Le président de la BBC Richard Sharp a annoncé sa démission vendredi. Photo: Reuters/Toby Melville
Épinglé pour un coup de pouce aux finances privées de Boris Johnson, le président de la BBC Richard Sharp a annoncé vendredi sa démission, une nouvelle turbulence pour le géant audiovisuel public dont l’impartialité est régulièrement mise en cause.
Ancien banquier, autrefois patron de l’actuel Premier ministre Rishi Sunak quand il était chez Goldman Sachs, Richard Sharp, 67 ans, avait été nommé en 2021, sur recommandation de Boris Johnson, alors chef du gouvernement.
Peu de temps auparavant, il avait joué les entremetteurs pour aider le même Boris Johnson à obtenir une garantie pour un prêt de 800 000 livres sterling (1,36 M$).
Une violation « par inadvertance »
Un rapport d’enquête indépendant publié vendredi a conclu à une violation des règles sur les nominations publiques.
Le texte estime qu’en omettant de déclarer le rôle qui avait été le sien dans l’obtention par Boris Johnson d’une garantie pour le prêt, Richard Sharp avait risqué de donner l’impression qu’il n’était pas indépendant vis-à-vis de celui qui était alors Premier ministre.

Richard Sharp a démissionné pour éviter une «distraction» par rapport au «bon travail» du géant de l’audiovisuel britannique. Photo : AFP
Il estime aussi qu’il risquait de donner l’impression d’influencer Boris Johnson pour obtenir son soutien, en l’avertissant de sa candidature à la présidence de la BBC avant de la soumettre formellement.
Le rapport conclut que j’ai enfreint le code de gouvernance pour les nominations publiques
, mais que cette violation n’invalide pas nécessairement la nomination
, a expliqué Richard Sharp en annonçant sa démission.

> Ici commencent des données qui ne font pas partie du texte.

-- pv_equiv track=rewrite | github.com/clio-vega/proofs | verify_multiplicity_bundle.py | crystal_ei
-- ===== SOURCE A (Python) =====
-- def crystal_ei(b, i, n, k):
--     """Apply e_i using signature rule for sl_n on a k-tuple."""
--     signs = []
--     positions = []
--     for pos in range(k):
--         if b[pos] == i:
--             signs.append('+')
--             positions.append(pos)
--         elif b[pos] == i+1:
--             signs.append('-')
--             positions.append(pos)
--     if not signs:
--         return None
--     # Same parenthesis matching
--     matched = [False] * len(signs)
--     for idx in range(len(signs)):
--         if signs[idx] == '-':
--             for q in range(idx-1, -1, -1):
--                 if signs[q] == '+' and not matched[q]:
--                     matched[q] = True
--                     matched[idx] = True
--                     break
--     # e_i acts on RIGHTMOST unmatched -
--     target = -1
--     for idx in range(len(signs)-1, -1, -1):
--         if signs[idx] == '-' and not matched[idx]:
--             target = positions[idx]
--             break
--     if target == -1:
--         return None
--     result = list(b)
--     result[target] = i
--     return tuple(result)
-- ===== SOURCE B (Python) =====
-- def crystal_ei(b, i, n, k):
--     """Apply e_i using signature rule for sl_n on a k-tuple.
--
--     Single left-to-right pass: keep a counter of unmatched '+' seen so far
--     (a stack depth); a '-' arriving with counter 0 is unmatched, and the
--     last such '-' is the rightmost unmatched one, i.e. the target.
--     """
--     open_plus = 0
--     target = -1
--     for pos in range(k):
--         v = b[pos]
--         if v == i:
--             open_plus += 1
--         elif v == i + 1:
--             if open_plus > 0:
--                 open_plus -= 1
--             else:
--                 target = pos
--     if target == -1:
--         return None
--     result = list(b)
--     result[target] = i
--     return tuple(result)
-- ===== Notes on version B (the rewrite author's own statement) =====
-- stated objective: simpler
-- what changed: Replaces A's three-phase signature rule (build signs/positions lists, nested-loop bracket matching marking a matched[] array, then a backward scan for the rightmost unmatched '-') by a single left-to-right pass that keeps only a counter of unmatched '+' and the position of the last '-' seen with counter zero.
import Mathlib
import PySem

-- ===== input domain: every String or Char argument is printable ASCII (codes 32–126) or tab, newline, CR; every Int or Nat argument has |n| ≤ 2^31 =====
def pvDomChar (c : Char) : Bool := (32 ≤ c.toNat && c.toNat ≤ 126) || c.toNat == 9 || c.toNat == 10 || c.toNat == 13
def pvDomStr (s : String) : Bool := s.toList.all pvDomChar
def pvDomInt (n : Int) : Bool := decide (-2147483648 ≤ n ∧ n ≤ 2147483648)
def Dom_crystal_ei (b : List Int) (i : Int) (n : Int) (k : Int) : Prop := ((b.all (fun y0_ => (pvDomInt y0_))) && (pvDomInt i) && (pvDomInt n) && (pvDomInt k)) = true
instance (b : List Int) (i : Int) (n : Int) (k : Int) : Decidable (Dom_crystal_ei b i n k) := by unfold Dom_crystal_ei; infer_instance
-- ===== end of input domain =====

-- B replaces A's three-phase bracket matching by a single pass with a counter of unmatched '+'; proved to return the same value wherever A returns.

-- ===== PORT A =====
-- first loop: build signs/positions (b[pos] is in range under Pre_, so .getD 0 is exact there)
def aBuildStep (b : List Int) (i : Int) (sp : List Char × List Int) (pos : Int) : List Char × List Int :=
  let v := (PySem.List.pyGet? b pos).getD 0
  if v = i then (sp.1 ++ ['+'], sp.2 ++ [pos])
  else if v = i + 1 then (sp.1 ++ ['-'], sp.2 ++ [pos])
  else sp

-- inner loop 'for q in range(idx-1, -1, -1)': first q below idx with an unmatched '+'
def aFindPlus (signs : List Char) (matched : List Bool) : Nat → Option Nat
  | 0 => none
  | q + 1 =>
    if (signs[q]?).getD ' ' = '+' ∧ (matched[q]?).getD true = false then some q
    else aFindPlus signs matched q

-- one iteration of the matching loop (indices in the Python loop are in range; [..]?.getD is exact there)
def aMatchStep (signs : List Char) (matched : List Bool) (idx : Nat) : List Bool :=
  if (signs[idx]?).getD ' ' = '-' then
    match aFindPlus signs matched idx with
    | some q => (matched.set q true).set idx true
    | none => matched
  else matched

-- the matching loop over idx in range(m)
def aMatchUpto (signs : List Char) (m : Nat) : List Bool :=
  (List.range m).foldl (aMatchStep signs) (List.replicate signs.length false)

-- final loop 'for idx in range(len(signs)-1, -1, -1)': rightmost unmatched '-'
def aTargetScan (signs : List Char) (positions : List Int) (matched : List Bool) : Nat → Int
  | 0 => -1
  | m + 1 =>
    if (signs[m]?).getD ' ' = '-' ∧ (matched[m]?).getD true = false then (positions[m]?).getD 0
    else aTargetScan signs positions matched m

def crystal_ei (b : List Int) (i : Int) (n : Int) (k : Int) : Option (List Int) :=
  let sp := (PySem.List.pyRange 0 k 1).foldl (aBuildStep b i) ([], [])
  if sp.1 = [] then none
  else
    let matched := aMatchUpto sp.1 sp.1.length
    let target := aTargetScan sp.1 sp.2 matched sp.1.length
    if target = -1 then none
    else some (b.set target.toNat i)

-- ===== PORT B =====
-- single pass: st = (open_plus, target)
def bStep (b : List Int) (i : Int) (st : Int × Int) (pos : Int) : Int × Int :=
  let v := (PySem.List.pyGet? b pos).getD 0
  if v = i then (st.1 + 1, st.2)
  else if v = i + 1 then
    if st.1 > 0 then (st.1 - 1, st.2) else (st.1, pos)
  else st

def crystal_ei_alt (b : List Int) (i : Int) (n : Int) (k : Int) : Option (List Int) :=
  let st := (PySem.List.pyRange 0 k 1).foldl (bStep b i) (0, -1)
  if st.2 = -1 then none
  else some (b.set st.2.toNat i)

-- ===== PRECONDITION & SPEC =====
-- Python A (and B) raise IndexError at b[pos] as soon as k exceeds len(b); Pre_ excludes exactly those inputs.
def Pre_crystal_ei (b : List Int) (i : Int) (n : Int) (k : Int) : Prop := k ≤ (b.length : Int)
instance (b : List Int) (i : Int) (n : Int) (k : Int) : Decidable (Pre_crystal_ei b i n k) := by unfold Pre_crystal_ei; infer_instance

def pvWitness_crystal_ei : List Int × Int × Int × Int := ([2, 1, 2], 1, 3, 3)

def Spec_crystal_ei (b : List Int) (i : Int) (n : Int) (k : Int) (out : Option (List Int)) : Prop := out = crystal_ei_alt b i n k
instance (b : List Int) (i : Int) (n : Int) (k : Int) (out : Option (List Int)) : Decidable (Spec_crystal_ei b i n k out) := by unfold Spec_crystal_ei; infer_instance

-- ===== CLAIM (what is proved, stated in full; the proofs are below) =====
def Claim_equal_crystal_ei : Prop := ∀ (b : List Int) (i : Int) (n : Int) (k : Int), Dom_crystal_ei b i n k → Pre_crystal_ei b i n k → Spec_crystal_ei b i n k (crystal_ei b i n k)

-- ===== LEMMAS AND PROOFS =====

-- the one-pass step, over the filtered (sign, position) pairs
def specStep (st : Int × Int) (cp : Char × Int) : Int × Int :=
  if cp.1 = '+' then (st.1 + 1, st.2)
  else if cp.1 = '-' then (if st.1 > 0 then (st.1 - 1, st.2) else (st.1, cp.2))
  else st

def fPairs (b : List Int) (i : Int) (R : List Int) : List (Char × Int) :=
  R.filterMap (fun pos =>
    if (PySem.List.pyGet? b pos).getD 0 = i then some ('+', pos)
    else if (PySem.List.pyGet? b pos).getD 0 = i + 1 then some ('-', pos) else none)

theorem fPairs_cons (b : List Int) (i : Int) (pos : Int) (R : List Int) :
    fPairs b i (pos :: R) =
      (if (PySem.List.pyGet? b pos).getD 0 = i then [('+', pos)]
       else if (PySem.List.pyGet? b pos).getD 0 = i + 1 then [('-', pos)] else []) ++ fPairs b i R := by
  simp only [fPairs, List.filterMap_cons]
  split_ifs <;> simp

theorem specStep_plus (st : Int × Int) (pos : Int) : specStep st ('+', pos) = (st.1 + 1, st.2) := by
  simp [specStep]

theorem specStep_minus (st : Int × Int) (pos : Int) :
    specStep st ('-', pos) = if st.1 > 0 then (st.1 - 1, st.2) else (st.1, pos) := by
  simp [specStep]

theorem foldl_bStep_eq (b : List Int) (i : Int) :
    ∀ (R : List Int) (st : Int × Int), R.foldl (bStep b i) st = (fPairs b i R).foldl specStep st := by
  intro R
  induction R with
  | nil => intro st; simp [fPairs]
  | cons pos R ih =>
    intro st
    rw [List.foldl_cons, fPairs_cons, List.foldl_append]
    by_cases h1 : (PySem.List.pyGet? b pos).getD 0 = i
    · simp only [if_pos h1, List.foldl_cons, List.foldl_nil]
      rw [ih]
      simp [bStep, specStep, h1]
    · by_cases h2 : (PySem.List.pyGet? b pos).getD 0 = i + 1
      · simp only [if_neg h1, if_pos h2, List.foldl_cons, List.foldl_nil]
        rw [ih]
        by_cases h3 : st.1 > 0 <;> simp [bStep, specStep, h1, h2, h3]
      · simp only [if_neg h1, if_neg h2, List.foldl_nil]
        rw [ih]
        simp [bStep, h1, h2]

theorem foldl_aBuild_eq (b : List Int) (i : Int) :
    ∀ (R : List Int) (sp : List Char × List Int),
      R.foldl (aBuildStep b i) sp =
        (sp.1 ++ (fPairs b i R).map Prod.fst, sp.2 ++ (fPairs b i R).map Prod.snd) := by
  intro R
  induction R with
  | nil => intro sp; simp [fPairs]
  | cons pos R ih =>
    intro sp
    rw [List.foldl_cons, fPairs_cons, ih]
    by_cases h1 : (PySem.List.pyGet? b pos).getD 0 = i
    · simp [aBuildStep, h1]
    · by_cases h2 : (PySem.List.pyGet? b pos).getD 0 = i + 1
      · simp [aBuildStep, h1, h2]
      · simp [aBuildStep, h1, h2]

theorem gE_lt {α : Type} (l : List α) (m : Nat) (d : α) (h : m < l.length) :
    (l[m]?).getD d = l[m] := by
  rw [List.getElem?_eq_getElem h]
  rfl

theorem gE_set_self {α : Type} (l : List α) (q : Nat) (v d : α) (h : q < l.length) :
    (((l.set q v)[q]?).getD d) = v := by
  rw [List.getElem?_set_self]
  · rfl
  · exact h

theorem gE_set_ne {α : Type} (l : List α) (q r : Nat) (v d : α) (h : r ≠ q) :
    (((l.set q v)[r]?).getD d) = (l[r]?).getD d := by
  rw [List.getElem?_set_ne (fun hh => h hh.symm)]

theorem aFindPlus_none_iff (s : List Char) (matched : List Bool) :
    ∀ m, aFindPlus s matched m = none ↔
      ∀ q, q < m → ¬((s[q]?).getD ' ' = '+' ∧ (matched[q]?).getD true = false) := by
  intro m
  induction m with
  | zero =>
    exact iff_of_true rfl (fun q hq => absurd hq (Nat.not_lt_zero q))
  | succ m ih =>
    by_cases h : (s[m]?).getD ' ' = '+' ∧ (matched[m]?).getD true = false
    · rw [aFindPlus, if_pos h]
      exact iff_of_false (by simp) (fun hall => hall m (by omega) h)
    · rw [aFindPlus, if_neg h, ih]
      constructor
      · intro hall q hq
        rcases Nat.lt_succ_iff_lt_or_eq.mp hq with hq | hq
        · exact hall q hq
        · subst hq; exact h
      · intro hall q hq; exact hall q (by omega)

Invoquant une violation par inadvertance
, il fait valoir qu’il veut faire passer en premier les intérêts de la BBC
, estimant que cette affaire pourrait représenter une distraction
par rapport au bon travail
du géant de l’audiovisuel britannique.
Sa démission sera effective à la fin du mois de juin.
Dans une lettre à Richard Sharp, la ministre de la Culture Lucy Frazer a dit comprendre et respecter
sa décision, le remerciant pour son travail à la présidence de la BBC, dont l’impartialité fait régulièrement débat.
Des voix se lèvent pour un processus de nomination « véritablement indépendant »
Au coeur d’une vive polémique en début d’année, brièvement suspendu pour avoir comparé la rhétorique du gouvernement sur les réfugiés à celle de l’Allemagne nazie des années 1930, le présentateur Gary Lineker a estimé que le président de la BBC ne devrait jamais être choisi par le gouvernement. Ni maintenant, ni jamais
, a-t-il tweeté.

L’ancien premier ministre britannique Boris Johnson avait recommandé la nomination de Richard Sharp à la BBC. Photo: Getty Images
Principale formation d’opposition, le parti travailliste a aussi appelé à un processus véritablement indépendant
pour désigner le futur président de la BBC
Richard Sharp aurait dû déclarer qu’il avait cette relation financière trouble avec le Premier ministre de l’époque
, a déclaré Lucy Powell, responsable des questions de Culture au sein du parti travailliste, insistant sur les dégâts indicibles
de cette affaire sur l’image de la BBC.
Le chef des Libéraux-démocrates Ed Davey a quant à lui appelé à un processus rigoureux, transparent et indépendant
, plaidant même pour un vote de la commission parlementaire chargée des médias.
Le Premier ministre Rishi Sunak a refusé de s’engager sur une nomination apolitique pour le successeur de Richard Sharp.
Cent ans pour la BCC
Institution incontournable du paysage audiovisuel britannique, la BBC a fêté à l’automne dernier son centenaire en plein doute, tourmentée par la concurrence des plateformes payantes et les menaces qui planent sur son financement public.
La BBC s’est aussi retrouvée ces dernières années sous le feu des critiques des conservateurs au pouvoir, l’accusant de couverture biaisée, notamment sur le Brexit, et d’être centrée sur les préoccupations des élites urbaines plutôt que des classes populaires.
Le gouvernement – alors dirigé par Boris Johnson – a gelé début 2022 pour deux ans la redevance (159 livres, soit 271 dollars canadiens par an), alors que l’inflation met les finances des ménages à rude épreuve. Il avait aussi évoqué sa suppression à terme, une menace controversée jusque dans les rangs du parti conservateur.
Sous pression budgétaire, le groupe a annoncé en mai un plan visant à faire 500 millions de livres (852 millions d’euros) d’économies par an. Un millier d’emplois (sur un total d’environ 22 000 postes) sont supprimés, des chaines sont fusionnées et d’autres passent exclusivement en ligne.